Menurut Kepala Eksekutif Pengawasan Perbankan, Dian Ediana Rae, OJK memiliki visi strategis untuk merampingkan jumlah BPR seiring dengan implementasi Undang-Undang Nomor 4 Tahun 2023 tentang Pengembangan dan Penguatan Sektor Keuangan (UU PPSK). Dalam konferensi pers, Dian mengungkapkan bahwa ada tiga faktor utama yang menyebabkan penurunan jumlah BPR di Indonesia.
"Pertama, kepemilikan BPR tidak lagi dapat dimonopoli oleh satu pihak. Kedua, adanya ketentuan modal minimum sebesar Rp6 miliar. Dan ketiga, kasus penipuan atau fraud yang menjadi penyebab banyak BPR harus ditutup," ungkap Dian.
Langkah OJK ini merupakan bagian dari upaya untuk menjaga kinerja sehat bank-bank, meskipun beberapa harus ditutup karena masalah struktural yang mendasarinya. Meski demikian, OJK dan LPS menjamin bahwa dana masyarakat di BPR tetap aman.
Penutupan BPR juga memberikan dampak positif dalam jangka panjang dengan memperkuat fondasi sektor perbankan.
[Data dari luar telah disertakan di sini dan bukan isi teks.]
-- pv_equiv track=rewrite | github.com/PickAim/jarvis_calc | utils/calc_utils.py | sort_by_len_alphabet
-- ===== SOURCE A (Python) =====
-- def sort_by_len_alphabet(names: list[str]) -> list[str]:
--     length_dict: [int, list[str]] = {}
--     for name in names:
--         if not length_dict.__contains__(len(name)):
--             length_dict[len(name)] = [name]
--             continue
--         length_dict[len(name)].append(name)
--     sorted_tuples: list = sorted(length_dict.items())
--     result: list[str] = []
--     for length_tuple in sorted_tuples:
--         result.extend(sorted(length_tuple[1]))
--     return result
-- ===== SOURCE B (Python) =====
-- def sort_by_len_alphabet(names: list[str]) -> list[str]:
--     return sorted(names, key=lambda s: (len(s), s))
-- ===== Notes on version B (the rewrite author's own statement) =====
-- stated objective: idiomatic
-- what changed: Replaces the length-bucket dictionary plus per-bucket sorts with a single stable sort keyed by the tuple (len(s), s).
import Mathlib
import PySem

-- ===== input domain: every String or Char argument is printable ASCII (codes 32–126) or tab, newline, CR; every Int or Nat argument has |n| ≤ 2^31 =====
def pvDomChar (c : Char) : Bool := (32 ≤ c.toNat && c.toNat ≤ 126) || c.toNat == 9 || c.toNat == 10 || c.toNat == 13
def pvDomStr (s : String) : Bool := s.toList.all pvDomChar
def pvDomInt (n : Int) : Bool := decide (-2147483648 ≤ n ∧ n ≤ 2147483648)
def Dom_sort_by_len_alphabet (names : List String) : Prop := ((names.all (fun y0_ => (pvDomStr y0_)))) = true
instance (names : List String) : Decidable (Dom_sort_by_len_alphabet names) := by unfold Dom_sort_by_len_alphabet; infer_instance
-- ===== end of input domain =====

-- B replaces A's length-bucket dictionary and per-bucket sorting loop by one stable sort keyed by the tuple (len(s), s); same cost, idiomatic.

-- ===== PORT A =====
def sort_by_len_alphabet (names : List String) : List String :=
  let length_dict : PySem.Dict Int (List String) :=
    names.foldl (fun d name =>
      if d.contains (PySem.Str.len name) = false then
        d.insert (PySem.Str.len name) [name]
      else
        -- length_dict[len(name)].append(name): in-place append at the key
        d.modify (PySem.Str.len name) [] (fun l => l ++ [name])) PySem.Dict.empty
  -- sorted(length_dict.items()): dict keys are distinct, so Python's tuple comparison is decided by the key alone
  let sorted_tuples := PySem.List.sorted length_dict.items (fun p => p.1) false
  sorted_tuples.foldl (fun result t => result ++ PySem.List.sorted t.2 (fun s => s) false) []

-- ===== PORT B =====
def sort_by_len_alphabet_alt (names : List String) : List String :=
  PySem.List.sorted2 names (fun s => PySem.Str.len s) (fun s => s) false

-- ===== PRECONDITION & SPEC =====
def Spec_sort_by_len_alphabet (names : List String) (out : List String) : Prop := out = sort_by_len_alphabet_alt names
instance (names : List String) (out : List String) : Decidable (Spec_sort_by_len_alphabet names out) := by unfold Spec_sort_by_len_alphabet; infer_instance

-- ===== CLAIM (what is proved, stated in full; the proofs are below) =====
def Claim_equal_sort_by_len_alphabet : Prop := ∀ (names : List String), Dom_sort_by_len_alphabet names → Spec_sort_by_len_alphabet names (sort_by_len_alphabet names)

-- ===== LEMMAS AND PROOFS =====

-- the composite sort key both programs realise
def pvKey (s : String) : Lex (Int × String) := toLex (PySem.Str.len s, s)

lemma pvKey_inj : Function.Injective pvKey := by
  intro a b h
  exact congrArg (fun p => (ofLex p).2) h

-- B's port is the stable sort by pvKey
lemma alt_eq_sorted (names : List String) :
    sort_by_len_alphabet_alt names = PySem.List.sorted names pvKey false := by
  have hfun : (fun a b : String =>
        decide (PySem.Str.len a < PySem.Str.len b) ||
          (!decide (PySem.Str.len b < PySem.Str.len a) && decide (a < b)))
      = (fun a b : String => decide (pvKey a < pvKey b)) := by
    funext a b
    have hiff : (PySem.Str.len a < PySem.Str.len b ∨ (¬ PySem.Str.len b < PySem.Str.len a ∧ a < b))
        ↔ pvKey a < pvKey b := by
      simp only [pvKey, Prod.Lex.toLex_lt_toLex]
      constructor
      · rintro (h | ⟨h, hr⟩)
        · exact Or.inl h
        · rcases lt_trichotomy (PySem.Str.len a) (PySem.Str.len b) with h1 | h1 | h1
          · exact Or.inl h1
          · exact Or.inr ⟨h1, hr⟩
          · exact absurd h1 h
      · rintro (h | ⟨h, hr⟩)
        · exact Or.inl h
        · exact Or.inr ⟨by rw [h]; exact lt_irrefl _, hr⟩
    calc (decide (PySem.Str.len a < PySem.Str.len b) ||
            (!decide (PySem.Str.len b < PySem.Str.len a) && decide (a < b)))
        = decide (PySem.Str.len a < PySem.Str.len b ∨
            (¬ PySem.Str.len b < PySem.Str.len a ∧ a < b)) := by
          simp [← decide_not, not_lt]
      _ = decide (pvKey a < pvKey b) := decide_eq_decide.mpr hiff
  show names.foldl (fun acc x => PySem.List.insertBy
      (fun a b : String =>
        decide (PySem.Str.len a < PySem.Str.len b) ||
          (!decide (PySem.Str.len b < PySem.Str.len a) && decide (a < b))) x acc) []
    = PySem.List.sorted names pvKey false
  rw [PySem.List.sorted_eq_foldl_insertBy, hfun]

-- counting lemma for the grouping
lemma count_flat_filter (f : String → Int) (names : List String) (ks : List Int)
    (hnd : ks.Nodup) (x : String) :
    (ks.flatMap (fun k => names.filter (fun n => f n == k))).count x
      = if f x ∈ ks then names.count x else 0 := by
  induction ks with
  | nil => simp
  | cons k t ih =>
    have hnd' : t.Nodup := hnd.of_cons
    by_cases h : f x = k
    · have hk : k ∉ t := (List.nodup_cons.mp hnd).1
      simp [List.count_append, List.count_filter, h, ih hnd', hk]
    · have h0 : x ∉ names.filter (fun n => f n == k) := by
        intro hx
        exact h (by simpa using (List.mem_filter.mp hx).2)
      simp [List.count_append, List.count_eq_zero.mpr h0, ih hnd', List.mem_cons, h]

lemma flatMap_perm_congr {α β : Type} (l : List α) (f g : α → List β)
    (h : ∀ a ∈ l, (f a).Perm (g a)) : (l.flatMap f).Perm (l.flatMap g) := by
  induction l with
  | nil => simp
  | cons a t ih =>
    simp only [List.flatMap_cons]
    exact (h a (by simp)).append (ih (fun a ha => h a (by simp [ha])))

-- A's port is also the stable sort by pvKey
lemma a_eq_sorted (names : List String) :
    sort_by_len_alphabet names = PySem.List.sorted names pvKey false := by
  -- unfold A (lets reduce definitionally)
  show (PySem.List.sorted
      (names.foldl (fun d name =>
        if d.contains (PySem.Str.len name) = false then
          d.insert (PySem.Str.len name) [name]
        else
          d.modify (PySem.Str.len name) [] (fun l => l ++ [name])) PySem.Dict.empty).items
      (fun p => p.1) false).foldl
      (fun result t => result ++ PySem.List.sorted t.2 (fun s => s) false) []
    = PySem.List.sorted names pvKey false
  -- the branched update is exactly a modify
  have hstep : ∀ (d : PySem.Dict Int (List String)) (n : String),
      (if d.contains (PySem.Str.len n) = false then d.insert (PySem.Str.len n) [n]
       else d.modify (PySem.Str.len n) [] (fun l => l ++ [n]))
      = d.modify (PySem.Str.len n) [] (fun l => l ++ [n]) := by
    intro d n
    by_cases h : d.contains (PySem.Str.len n) = false
    · rw [if_pos h]
      unfold PySem.Dict.modify
      rw [PySem.Dict.getD_of_not_contains d [] h]
      simp
    · rw [if_neg h]
  have hstepf : (fun (d : PySem.Dict Int (List String)) name =>
      if d.contains (PySem.Str.len name) = false then d.insert (PySem.Str.len name) [name]
      else d.modify (PySem.Str.len name) [] (fun l => l ++ [name]))
      = (fun (d : PySem.Dict Int (List String)) n =>
          d.modify (PySem.Str.len n) [] (fun l => l ++ [n])) :=
    funext fun d => funext fun n => hstep d n
  rw [hstepf]
  have hfold : names.foldl (fun (d : PySem.Dict Int (List String)) n =>
        d.modify (PySem.Str.len n) [] (fun l => l ++ [n])) PySem.Dict.empty
      = (names.map (fun n => (PySem.Str.len n, n))).foldl
          (fun d p => d.modify p.1 [] (fun l => l ++ [p.2])) PySem.Dict.empty := by
    rw [List.foldl_map]
  rw [hfold]
  set l' := names.map (fun n => (PySem.Str.len n, n)) with hl'
  set D := l'.foldl (fun (d : PySem.Dict Int (List String)) p =>
      d.modify p.1 [] (fun l => l ++ [p.2])) PySem.Dict.empty with hD
  have hkeys : D.keys = PySem.Set.ofList (l'.map (fun p => p.1)) := by
    rw [hD, PySem.Dict.keys_foldl_modify_key]
    simp [PySem.Set.update_nil_left]
  have hnd : D.keys.Nodup := by
    rw [hkeys]; exact PySem.Set.nodup_ofList _
  have hbucket : ∀ c, D.getD c [] = names.filter (fun n => PySem.Str.len n == c) := by
    intro c
    rw [hD, PySem.Dict.getD_foldl_modify_append]
    simp [hl', List.filter_map, List.map_map, Function.comp_def]
  have hitems : D.items = D.keys.map (fun k => (k, names.filter (fun n => PySem.Str.len n == k))) := by
    rw [PySem.Dict.items_eq_map_keys D hnd ([] : List String)]
    exact List.map_congr_left (fun k _ => by rw [hbucket])
  -- name the sorted key list
  set sk := PySem.List.sorted D.keys (fun x => x) false with hsk
  have hskperm : sk.Perm D.keys := PySem.List.sorted_perm _ _ _
  have hsklt : sk.Pairwise (· < ·) := by
    rw [hsk, hkeys]; exact PySem.List.sorted_ofList_pairwise_lt _
  have hsknd : sk.Nodup := hskperm.nodup_iff.mpr hnd
  -- sorted(items) is sk mapped through the bucket builder
  have hst : PySem.List.sorted D.items (fun p => p.1) false
      = sk.map (fun k => (k, names.filter (fun n => PySem.Str.len n == k))) := by
    apply PySem.List.sorted_eq_of_perm_of_pairwise_lt
    · rw [hitems]; exact hskperm.map _
    · exact List.pairwise_map.mpr (hsklt.imp (fun h => h))
  rw [hst]
  rw [PySem.List.foldl_append_eq_flatMap]
  rw [List.flatMap_map]
  simp only [List.nil_append]
  -- elements of bucket k have length k
  have hlen : ∀ (k : Int) (s : String),
      s ∈ PySem.List.sorted (names.filter (fun n => PySem.Str.len n == k)) (fun s => s) false →
      PySem.Str.len s = k := by
    intro k s hs
    have := (PySem.List.mem_sorted _ _ _ _).mp hs
    simpa using (List.mem_filter.mp this).2
  apply PySem.List.eq_of_perm_of_pairwise_le_of_injective pvKey pvKey_inj
  · -- permutation
    have h1 : (sk.flatMap (fun k =>
        PySem.List.sorted (names.filter (fun n => PySem.Str.len n == k)) (fun s => s) false)).Perm
        (sk.flatMap (fun k => names.filter (fun n => PySem.Str.len n == k))) :=
      flatMap_perm_congr _ _ _ (fun k _ => PySem.List.sorted_perm _ _ _)
    have hcov : ∀ n ∈ names, PySem.Str.len n ∈ sk := by
      intro n hn
      rw [hsk, PySem.List.mem_sorted, hkeys, PySem.Set.mem_ofList]
      exact List.mem_map.mpr ⟨(PySem.Str.len n, n), List.mem_map.mpr ⟨n, hn, rfl⟩, rfl⟩
    have h2 : (sk.flatMap (fun k => names.filter (fun n => PySem.Str.len n == k))).Perm names := by
      rw [List.perm_iff_count]
      intro x
      rw [count_flat_filter _ _ _ hsknd]
      by_cases hx : PySem.Str.len x ∈ sk
      · rw [if_pos hx]
      · have hxn : x ∉ names := fun hmem => hx (hcov x hmem)
        rw [if_neg hx]
        exact (List.count_eq_zero.mpr hxn).symm
    exact (h1.trans h2).trans (PySem.List.sorted_perm names pvKey false).symm
  · -- left side pairwise
    rw [List.flatMap_def]
    apply List.pairwise_flatten.mpr
    constructor
    · intro l hl
      obtain ⟨k, hk, rfl⟩ := List.mem_map.mp hl
      have hp := PySem.List.sorted_pairwise (names.filter (fun n => PySem.Str.len n == k)) (fun s => s)
      refine hp.imp_of_mem ?_
      intro a b ha hb hab
      exact Prod.Lex.toLex_le_toLex.mpr (Or.inr ⟨by rw [hlen k a ha, hlen k b hb], hab⟩)
    · apply List.pairwise_map.mpr
      refine hsklt.imp ?_
      intro k1 k2 hk x hx y hy
      exact le_of_lt (Prod.Lex.toLex_lt_toLex.mpr (Or.inl (by rw [hlen k1 x hx, hlen k2 y hy]; exact hk)))
  · exact PySem.List.sorted_pairwise names pvKey

-- ===== VERDICT (by name: the statement is the Claim_ definition above) =====
theorem sort_by_len_alphabet_spec : Claim_equal_sort_by_len_alphabet := by
  intro names _
  unfold Spec_sort_by_len_alphabet
  rw [alt_eq_sorted, a_eq_sorted]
Melalui peningkatan kualitas tata kelola dan pengembangan sumber daya manusia, OJK berharap sektor BPR dapat menjadi lebih tangguh dan responsif terhadap kebutuhan masyarakat.
Dengan dukungan regulasi yang progresif dan komitmen untuk tata kelola yang baik, sektor BPR diharapkan dapat melewati masa kritis ini dan berkontribusi lebih signifikan terhadap inklusi keuangan dan pembangunan ekonomi Indonesia.